At POSSCON there were a lot of talks, most of which did little to interest me. I don't think this was the fault of the conference: I'm a weirdo. I tend to be developer-grade geeky, but am still not a developer and I wasn't otherwise representative of the general audience. By the end, I was starting to think that the thing most people talk about at conferences isn't very cutting edge. I don't think it's just POSSCON (surely not!) but I've not been to enough conferences to be able to speak definitively. In any case, I'd like to propose in open forum (i.e. this wiki,) a number of conference presentations that I'd like to see or would be willing to present.

If you're interested in any of these presentation, or want to help/inspire me to work up notes, please create or add to the wiki pages linked to below.

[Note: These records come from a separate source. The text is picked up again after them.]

-- pv_equiv track=rewrite | github.com/adhitama19/Adhitama-Budi-210CT-Assignment | 210CT-Week-5/task_one.py | split_substring
-- ===== SOURCE A (Python) =====
-- def split_substring(split_list):
--
--     first_elm = split_list[0]               # set the first element for comparison
--     sub_list = [[first_elm]]                # set list inside list
--
--     for elm in split_list[1:]:              # loop list starting from index 1
--         if elm > first_elm:                 # compare if the element is bigger than first
--             first_elm = elm                 # set the first_elm to current elm
--             sub_list[-1].append(elm)        # append item to the last sub_list
--
--
--         else:
--             first_elm = elm
--             sub_list.append([first_elm])    # creates new list inside sub_list list
--
--     maximum_sublist = max(sub_list, key = len)  # sort the longest length in sub_list
--     count_sublist = len(sub_list)               # count number of sublist created
--
--
--     statement =  ("There are %d sub-list found from this list \nThe maximum substring in this set of list is: %s" % (count_sublist, maximum_sublist))
--
--     return statement
-- ===== SOURCE B (Python) =====
-- def split_substring(split_list):
--     # Different decomposition: find each maximal strictly-increasing run's end index
--     # and slice the run out, instead of mutating a growing list-of-lists element by element.
--     n = len(split_list)
--
--     def run_end(i):
--         k = i + 1
--         while k < n and split_list[k] > split_list[k - 1]:
--             k += 1
--         return k
--
--     sub_list = []
--     i = 0
--     while i < n:
--         j = run_end(i)
--         sub_list.append(split_list[i:j])
--         i = j
--
--     maximum_sublist = max(sub_list, key=len)
--     count_sublist = len(sub_list)
--     return ("There are %d sub-list found from this list \nThe maximum substring in this set of list is: %s"
--             % (count_sublist, maximum_sublist))
-- ===== Notes on version B (the rewrite author's own statement) =====
-- stated objective: alternative
-- what changed: B finds each maximal strictly-increasing run's end index and slices the run out of the input, instead of A's single fold that mutates the last element of a growing list-of-lists; Pre_ excludes the empty list, on which A raises IndexError (and B raises ValueError from max([])).
import Mathlib
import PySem

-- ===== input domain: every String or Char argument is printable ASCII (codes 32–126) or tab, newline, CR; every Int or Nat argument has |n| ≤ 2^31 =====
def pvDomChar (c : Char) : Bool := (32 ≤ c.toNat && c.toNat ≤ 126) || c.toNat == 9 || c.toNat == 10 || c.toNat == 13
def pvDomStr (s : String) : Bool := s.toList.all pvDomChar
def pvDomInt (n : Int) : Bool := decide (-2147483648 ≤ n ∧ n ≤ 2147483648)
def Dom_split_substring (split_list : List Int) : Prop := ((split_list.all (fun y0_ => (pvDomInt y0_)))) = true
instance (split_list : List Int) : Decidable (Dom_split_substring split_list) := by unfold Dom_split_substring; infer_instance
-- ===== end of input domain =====

-- One honest line: B slices off maximal strictly-increasing runs by length instead of
-- A's fold that mutates the last sublist; same result, different decomposition (alternative).

-- shared formatting helper (both Pythons share the identical format string; %s of a list of ints)
def pyIntListRepr (l : List Int) : String :=
  "[" ++ PySem.Str.join ", " (l.map PySem.Int.toStr) ++ "]"

def mkStatement (count : Int) (m : List Int) : String :=
  "There are " ++ PySem.Int.toStr count ++
    " sub-list found from this list \nThe maximum substring in this set of list is: " ++
    pyIntListRepr m

-- ===== PORT A =====
-- sub_list[-1].append(elm): append to the last sublist
def appendLastA : List (List Int) → Int → List (List Int)
  | [], _ => []
  | [r], e => [r ++ [e]]
  | r :: rs, e => r :: appendLastA rs e

def split_substring (split_list : List Int) : String :=
  match PySem.List.pyGet? split_list 0 with
  | none => ""   -- IndexError on the empty list; excluded by Pre_
  | some first_elm =>
    let st := (PySem.List.slice split_list (some 1) none).foldl
      (fun (s : Int × List (List Int)) elm =>
        if s.1 < elm then (elm, appendLastA s.2 elm)
        else (elm, s.2 ++ [[elm]]))
      (first_elm, [[first_elm]])
    let sub_list := st.2
    match PySem.List.max? sub_list (fun r => r.length) with
    | none => ""   -- unreachable: sub_list is nonempty
    | some maximum_sublist => mkStatement (sub_list.length : Int) maximum_sublist

-- ===== PORT B =====
-- k-loop of run_end: k = i+1; while k < n and split_list[k] > split_list[k-1]: k += 1
-- (fuel = lst.length only bounds the loop so the recursion is structural; it never cuts it short)
def firstRunAux (lst : List Int) (fuel : Nat) (k : Nat) : Nat :=
  match fuel with
  | 0 => k
  | fuel + 1 =>
    if k < lst.length ∧ lst.getD (k - 1) 0 < lst.getD k 0 then firstRunAux lst fuel (k + 1)
    else k

def runEnd (lst : List Int) (i : Nat) : Nat := firstRunAux lst lst.length (i + 1)

-- while i < n: j = run_end(i); append split_list[i:j]; i = j
-- (fuel = lst.length bounds the loop; every pass advances i by at least one)
def bLoop (lst : List Int) (fuel : Nat) (i : Nat) (acc : List (List Int)) : List (List Int) :=
  match fuel with
  | 0 => acc
  | fuel + 1 =>
    if i < lst.length then
      bLoop lst fuel (runEnd lst i)
        (acc ++ [PySem.List.slice lst (some (i : Int)) (some ((runEnd lst i : Nat) : Int))])
    else acc

def split_substring_alt (split_list : List Int) : String :=
  let sub_list := bLoop split_list split_list.length 0 []
  match PySem.List.max? sub_list (fun r => r.length) with
  | none => ""   -- max([]) raises ValueError on the empty input; excluded by Pre_
  | some maximum_sublist => mkStatement (sub_list.length : Int) maximum_sublist

-- ===== PRECONDITION & SPEC =====
-- Pre_ excludes exactly the empty list, on which A raises IndexError (split_list[0]).
def Pre_split_substring (split_list : List Int) : Prop := split_list ≠ []
instance (split_list : List Int) : Decidable (Pre_split_substring split_list) := by
  unfold Pre_split_substring; infer_instance

def pvWitness_split_substring : List Int := [3, 1, 2]

def Spec_split_substring (split_list : List Int) (out : String) : Prop := out = split_substring_alt split_list
instance (split_list : List Int) (out : String) : Decidable (Spec_split_substring split_list out) := by
  unfold Spec_split_substring; infer_instance

-- ===== CLAIM (what is proved, stated in full; the proofs are below) =====
def Claim_equal_split_substring : Prop := ∀ (split_list : List Int), Dom_split_substring split_list → Pre_split_substring split_list → Spec_split_substring split_list (split_substring split_list)

-- ===== LEMMAS AND PROOFS =====

-- splitRun f xs = (continuation of the run ending in f, remainder of the list)
def splitRun (f : Int) : List Int → List Int × List Int
  | [] => ([], [])
  | e :: t => if f < e then ((splitRun e t).1.cons e, (splitRun e t).2) else ([], e :: t)

theorem splitRun_append (f : Int) (xs : List Int) :
    (splitRun f xs).1 ++ (splitRun f xs).2 = xs := by
  induction xs generalizing f with
  | nil => rfl
  | cons e t ih =>
    simp only [splitRun]
    split
    · simpa using ih e
    · rfl

theorem splitRun_snd_length_le (f : Int) (xs : List Int) :
    (splitRun f xs).2.length ≤ xs.length := by
  conv_rhs => rw [← splitRun_append f xs]
  simp

-- the canonical run decomposition
def runsOf : List Int → List (List Int)
  | [] => []
  | x :: xs => (x :: (splitRun x xs).1) :: runsOf (splitRun x xs).2
termination_by l => l.length
decreasing_by
  have := splitRun_snd_length_le x xs
  simp; omega

-- ===== A-side: the fold computes the run decomposition =====
theorem foldA_spec (xs : List Int) (f : Int) (done : List (List Int)) (cur : List Int) :
    (xs.foldl (fun (s : Int × List (List Int)) elm =>
        if s.1 < elm then (elm, appendLastA s.2 elm)
        else (elm, s.2 ++ [[elm]])) (f, done ++ [cur])).2
      = done ++ [cur ++ (splitRun f xs).1] ++ runsOf (splitRun f xs).2 := by
  induction xs generalizing f done cur with
  | nil => simp [splitRun, runsOf]
  | cons e t ih =>
    simp only [List.foldl_cons, splitRun]
    by_cases h : f < e
    · have ha : appendLastA (done ++ [cur]) e = done ++ [cur ++ [e]] := by
        clear ih
        induction done with
        | nil => rfl
        | cons d ds ihd =>
          cases ds with
          | nil => simp [appendLastA]
          | cons d' ds' => simpa [appendLastA] using ihd
      simp only [h, if_pos, ha]
      rw [ih e done (cur ++ [e])]
      simp
    · simp only [h, if_neg, not_false_iff]
      rw [ih e (done ++ [cur]) [e]]
      simp [runsOf]

theorem subListA_eq_runsOf (x : Int) (xs : List Int) :
    ((xs.foldl (fun (s : Int × List (List Int)) elm =>
        if s.1 < elm then (elm, appendLastA s.2 elm)
        else (elm, s.2 ++ [[elm]])) (x, [[x]])).2) = runsOf (x :: xs) := by
  have := foldA_spec xs x [] [x]
  simpa [runsOf] using this

-- ===== B-side: the slicing loop computes the run decomposition =====
theorem firstRunAux_spec (lst : List Int) (fuel k : Nat) (h1 : 1 ≤ k) (h2 : k ≤ lst.length)
    (hf : lst.length ≤ k + fuel) :
    firstRunAux lst fuel k = k + (splitRun (lst.getD (k - 1) 0) (lst.drop k)).1.length := by
  induction fuel generalizing k with
  | zero =>
    have hlen : lst.length ≤ k := by omega
    rw [firstRunAux, List.drop_eq_nil_of_le hlen]
    simp [splitRun]
  | succ fuel ih =>
  rw [firstRunAux]
  by_cases hk : k < lst.length
  · have hdrop : lst.drop k = lst[k] :: lst.drop (k + 1) := List.drop_eq_getElem_cons hk
    have hgk : lst.getD k 0 = lst[k] := by
      simp [List.getD_eq_getElem?_getD, List.getElem?_eq_getElem hk]
    by_cases hlt : lst.getD (k - 1) 0 < lst.getD k 0
    · rw [if_pos ⟨hk, hlt⟩]
      rw [ih (k + 1) (by omega) (by omega) (by omega)]
      rw [hdrop]
      simp only [splitRun]
      rw [hgk] at hlt
      rw [if_pos hlt]
      have hg1 : lst.getD (k + 1 - 1) 0 = lst[k] := by
        simpa using hgk
      rw [hg1]
      simp
      omega
    · rw [if_neg (by tauto)]
      rw [hdrop]
      rw [hgk] at hlt
      have hlt' : ¬ lst[k - 1]?.getD 0 < lst[k] := by simpa [List.getD] using hlt
      simp [splitRun, hlt']
  · rw [if_neg (by omega)]
    rw [List.drop_eq_nil_of_le (by omega)]
    simp [splitRun]

theorem runEnd_spec (lst : List Int) (i : Nat) (hi : i < lst.length) :
    runEnd lst i = (i + 1) + (splitRun lst[i] (lst.drop (i + 1))).1.length := by
  have h := firstRunAux_spec lst lst.length (i + 1) (by omega) (by omega) (by omega)
  have hgi : lst.getD (i + 1 - 1) 0 = lst[i] := by
    simp [List.getD_eq_getElem?_getD, List.getElem?_eq_getElem hi]
  rw [runEnd, h, hgi]

theorem bLoop_spec (lst : List Int) (fuel i : Nat) (acc : List (List Int))
    (hf : lst.length ≤ i + fuel) :
    bLoop lst fuel i acc = acc ++ runsOf (lst.drop i) := by
  induction fuel generalizing i acc with
  | zero =>
    rw [bLoop, List.drop_eq_nil_of_le (by omega)]
    simp [runsOf]
  | succ fuel ih =>
  by_cases hi : i < lst.length
  · rw [bLoop, if_pos hi]
    have hdropi : lst.drop i = lst[i] :: lst.drop (i + 1) := List.drop_eq_getElem_cons hi
    have hre := runEnd_spec lst i hi
    have happ := splitRun_append lst[i] (lst.drop (i + 1))
    have h1 := congrArg (List.take (splitRun lst[i] (lst.drop (i + 1))).1.length) happ
    rw [List.take_left] at h1
    have h2 := congrArg (List.drop (splitRun lst[i] (lst.drop (i + 1))).1.length) happ
    rw [List.drop_left] at h2
    have hslice : PySem.List.slice lst (some (i : Int)) (some ((runEnd lst i : Nat) : Int))
        = lst[i] :: (splitRun lst[i] (lst.drop (i + 1))).1 := by
      rw [PySem.List.slice_natCast, hre, hdropi]
      rw [show (i + 1) + (splitRun lst[i] (lst.drop (i + 1))).1.length - i
            = (splitRun lst[i] (lst.drop (i + 1))).1.length + 1 from by omega]
      rw [List.take_succ_cons, ← h1]
    have hdropj : lst.drop (runEnd lst i) = (splitRun lst[i] (lst.drop (i + 1))).2 := by
      rw [hre, ← List.drop_drop, ← h2]
    have hj : i + 1 ≤ runEnd lst i := by omega
    rw [ih (runEnd lst i) _ (by
      have hlen := congrArg List.length happ
      simp only [List.length_append, List.length_drop] at hlen
      omega)]
    rw [hslice, hdropj]
    have hrw : runsOf (List.drop i lst)
        = (lst[i] :: (splitRun lst[i] (List.drop (i + 1) lst)).1)
          :: runsOf (splitRun lst[i] (List.drop (i + 1) lst)).2 := by
      rw [hdropi]; simp only [runsOf]
    rw [hrw]
    simp
  · rw [bLoop, if_neg hi, List.drop_eq_nil_of_le (by omega)]
    simp [runsOf]

-- ===== VERDICT (by name: the statement is the Claim_ definition above) =====
theorem split_substring_spec : Claim_equal_split_substring := by
  intro l _ hpre
  unfold Spec_split_substring
  match l with
  | [] => exact absurd rfl hpre
  | x :: xs =>
    unfold split_substring split_substring_alt
    rw [bLoop_spec (x :: xs) (x :: xs).length 0 [] (by omega)]
    simp only [PySem.List.pyGet?_zero_cons, PySem.List.slice_from_one, List.tail_cons]
    rw [subListA_eq_runsOf x xs]
    simp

Emacs Productivity and Production, Org-Mode and Beyond

Emacs, with its extensive feature list, endless customizations, and arcane approach to user interface, is often the butt of many jokes. While some of this is certainly valid, there are many incredibly innovative and intensely useful pieces of software written for Emacs. This talk would center on the org-mode package, but would branch out to talk workflows and automation in Emacs and using Emacs to help people make awesome work.

The Year of The Linux Desktop: Amazing Window Manager Paradigms

I'm always distraught by the way that discussion of "The Linux Desktop" revolves around convincing people that the major desktop environments (KDE/GNOME) either: are feature comparable to the Windows/OS X desktop or are able to "out-Windows" and "out-OS X" each other/Windows/OS X. Both of these propositions seem somewhat tenuous and unlikely to be convincing in the long run, and do little to inspire enthusiasm for the platform. This is sad because there is a lot of very interesting activity in the Linux desktop space. This talk would present and explore a couple of projects in the tiling window manger space and explain why this kind of software is what should drive adoption of the Linux desktop.

Cloud Independence, Infrastructure, and Administration

The "cloud computing" paradigm and the shift to thinking about technology resources as service based raises some interesting questions about software/computing freedom and the shape of data ownership in the contemporary moment. This talk would address these questions, provide an overview of how to "go it alone," and how to be responsible for managing and administering for your own personal "cloud infrastructure."